Introduction

History

The history of music generation dates back to the 1970s [HI79] originating as algorithmic composition. By the 1990s, researchers began applying neural networks to symbolic music generation [TL89]. Simultaneously, real-time interactive art creation started incorporating music accompaniment, blending generative music with dynamic artistic expression. [RWD97].

Since 2015, the exploration of deep-learning models in symbolic and audio-domain music generation has grown rapidly, as shown in the timeline above. Researchers at Google applied recurrent neural networks (RNNs) to melody generation, encoding melodic notes as distinct states of pitch and duration to enable predictive modeling [SO17]. MidiNet [YCY17] and Performance RNN further improved the expressive capabilities of generative models, enhancing articulation and expressivenss in generated music. Style transfer for specific composers was achieved in DeepBach [HPN17], which generated Bach-style chorales in work by Sony CSL. Breakthroughs in deep generative models soon led to three notable symbolic music generation models, namely MuseGAN [DHYY18], Music Transformer [HVU+19], and MusicVAE [RER+18], emerging almost simultaneously between 2018 and 2020. These architectures paved the way for subsequent models focused on higher quality, efficiency, and greater control, such as REMI [HY20], SketchNet [CWBergKirkpatrickD20], PianotreeVAE [WZZ+20], Multitrack Music Transformer [DCD+23] and others.

Recently, the development of diffusion model [HJA20] and the masked generative model [CZJ+22] have introduced new paradigms for symbolic music generation. Models such as Polyfussion [MJXZ23] have expanded the possibilities and inspired further innovation in this field. Additionally, the Anticipatory Music Transformer [THDL24] leverages language model architectures to achieve impressive performance across a broad spectrum of symbolic music generation tasks.

Compared to the symbolic music domain, music generation in the audio domain, which focuses on directly generating musical signals, initially faced challenges in generation quality due to data limitations, model architecture constraints, and computational bottlenecks. Early audio generation research primarily focused on speech, exemplified by models like WaveNet [vdODZ+16] and SampleRNN [MKG+17]. Nsynth [ERR+17b], developed by Google Magenta, marked the first project to synthesize musical signals, which later evolved into DDSP [EHGR20]. OpenAI introduced JukeBox [DJP+20b] to generate music directly from the model without relying on synthesis tools from symbolic music notes. SaShiMi [GGDRe22] applied the structured state-space model (S4) on music generation.

Recently, latent diffusion models have been adapted for audio generation, with models like AudioLDM [LCY+23b], MusicLDM [CWL+24], Riffusion [rif], and StableAudio [ECT+24] leading the way. Language model architectures are also advancing this field, with developments in models such as AudioGen [KSP+23], MusicLM [ADB+23], VampNet [GSKP23], and MusicGen [CKG+24]. Text-to-music generation has become a trending topic, particularly in generative and multi-modal learning tasks, with contributions from startups like Suno [sun] and Udio [udi] also driving this area forward.

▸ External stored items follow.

-- pv_equiv track=rewrite | github.com/ForFer/Hackerrank-and-learning-bits | algorithms/search/radioTransmitters.py | search_next_index
-- ===== SOURCE A (Python) =====
-- def search_next_index(count, x, marked, n, k, h=0):
--     h_marked_index = -1
--     if h+1==n and marked[x[h]]==0:
--         marked[x[h]]=2
--         return n, count-1
--
--     for i in range(h, n-1):
--         xi = x[i]
--         temp = k
--         if i+k<len(x):
--             for j in range(i+k, i, -1):
--                 if x[j]-xi <= temp:
--                     marked[x[j]] = 2
--                     h_marked_index = j
--                     count-=1
--                     break
--                 else:
--                     continue
--         if h_marked_index != -1:
--             marked[x[i]] = 1
--             count-=1
--             break
--     return h_marked_index, count
-- ===== SOURCE B (Python) =====
-- def search_next_index(count, x, marked, n, k, h=0):
--     # x is assumed sorted ascending (the radio-transmitters domain); instead of
--     # scanning the window downward element by element, probe the window's first
--     # element and binary-search the farthest in-range index.
--     if h + 1 == n and marked[x[h]] == 0:
--         marked[x[h]] = 2
--         return n, count - 1
--     if k > 0:
--         for i in range(h, n - 1):
--             if i + k < len(x) and x[i + 1] - x[i] <= k:
--                 limit = x[i] + k
--                 lo, hi = i + 1, i + k  # x[lo] <= limit; find last index with x[.] <= limit
--                 while lo < hi:
--                     mid = (lo + hi + 1) // 2
--                     if x[mid] <= limit:
--                         lo = mid
--                     else:
--                         hi = mid - 1
--                 marked[x[lo]] = 2
--                 marked[x[i]] = 1
--                 return lo, count - 2
--     return -1, count
-- ===== Notes on version B (the rewrite author's own statement) =====
-- stated objective: alternative
-- what changed: Instead of A's element-by-element downward scan of every window, B tests the window's first element once and, on a hit, locates the farthest in-range index with a hand-written binary search (x sorted ascending, the radio-transmitters domain stated in Pre_); it trades A's repeated linear window scans for a single probe plus a logarithmic search.
-- outside the precondition, e.g. on search_next_index(0, [0, 3, 1], [0, 0, 0, 0], 3, 2, 0): A returns (2, -2), B returns (-1, 0); on search_next_index(0, [0, 5], [0], 2, 1, 0): A returns (-1, 0), B returns (-1, 0)
import Mathlib
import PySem

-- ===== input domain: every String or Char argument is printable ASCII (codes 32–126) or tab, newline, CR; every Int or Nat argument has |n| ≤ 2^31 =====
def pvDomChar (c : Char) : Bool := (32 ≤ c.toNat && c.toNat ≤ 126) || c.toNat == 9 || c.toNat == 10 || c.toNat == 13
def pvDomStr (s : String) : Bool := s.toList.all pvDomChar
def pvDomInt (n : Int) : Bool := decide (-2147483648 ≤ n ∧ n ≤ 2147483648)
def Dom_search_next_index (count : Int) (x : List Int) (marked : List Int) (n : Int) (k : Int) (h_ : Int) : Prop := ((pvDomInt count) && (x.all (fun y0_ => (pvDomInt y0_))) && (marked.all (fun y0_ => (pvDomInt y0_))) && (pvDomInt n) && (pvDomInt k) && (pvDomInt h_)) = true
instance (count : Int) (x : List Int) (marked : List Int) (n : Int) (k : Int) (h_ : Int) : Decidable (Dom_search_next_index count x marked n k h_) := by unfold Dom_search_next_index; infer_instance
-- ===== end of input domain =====

-- B replaces A's element-by-element downward window scan by one probe of the window's first
-- element plus a hand-written binary search for the farthest in-range index (valid on the
-- sorted-x domain stated in Pre_);
-- equivalence is about the RETURN value: both Pythons mutate `marked` (identically on Pre_),
-- and those writes are never read back, so the ports omit them.


-- ===== PORT A =====
-- inner 'for j in range(i+k, i, -1)': first j (from the top) with x[j]-xi <= temp;
-- the write marked[x[j]] = 2 is a side effect never read again and is omitted (see header).
def snInner (x : List Int) (temp xi : Int) (hmi c : Int) : List Int → Int × Int
  | [] => (hmi, c)
  | j :: rest =>
      if PySem.List.pyGetD x j 0 - xi ≤ temp then (j, c - 1)
      else snInner x temp xi hmi c rest

-- outer 'for i in range(h, n-1)' with the break-on-found flag h_marked_index (hmi);
-- the writes marked[x[j]] = 2 / marked[x[i]] = 1 are side effects never read again, omitted.
def snLoop (x : List Int) (k : Int) : List Int → Int → Int → Int × Int
  | [], hmi, c => (hmi, c)
  | i :: rest, hmi, c =>
      let xi := PySem.List.pyGetD x i 0
      let temp := k
      let p := if i + k < PySem.List.len x
               then snInner x temp xi hmi c (PySem.List.pyRange (i + k) i (-1))
               else (hmi, c)
      if p.1 ≠ -1 then (p.1, p.2 - 1) else snLoop x k rest p.1 p.2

In this tutorial, we focus on the audio-domain music generation task, specifically on text-to-music generation. This approach aligns closely with traditional signal-based music understanding, music retrieval tasks, and integrates naturally with language processing, bridging music with natural language inputs.

Problem Definition

The concept of text-to-music generation is illustrated in the figure above, where the model is trained to learn a probability function that maps a given textual input to a music output. The figure includes examples of possible text descriptions: a simple description might consist of keywords like genre, emotion, instrument, or intended purpose. More complex inputs may be full sentences that convey detailed musical information, such as instrument assignments (pink), key and time signature (blue and green), and “clichés” (yellow). The model aims to accurately encode these textual cues and reflect them in the generated music output.

In the follows sections, we will introduce this topic by first introducing the evaluation of the music generation. Then we go through two representative types of text-to-music models, Autoregressive LM-based architecture (MusicGen [CKG+24]), and Non-autoregresstive Diffusion-based architecture (StableAudio [ECT+24]). Finally, we will explore some guiding principles and current limitations of text-to-music models, aiming to enhance the interaction between machine-generated music and human creativity.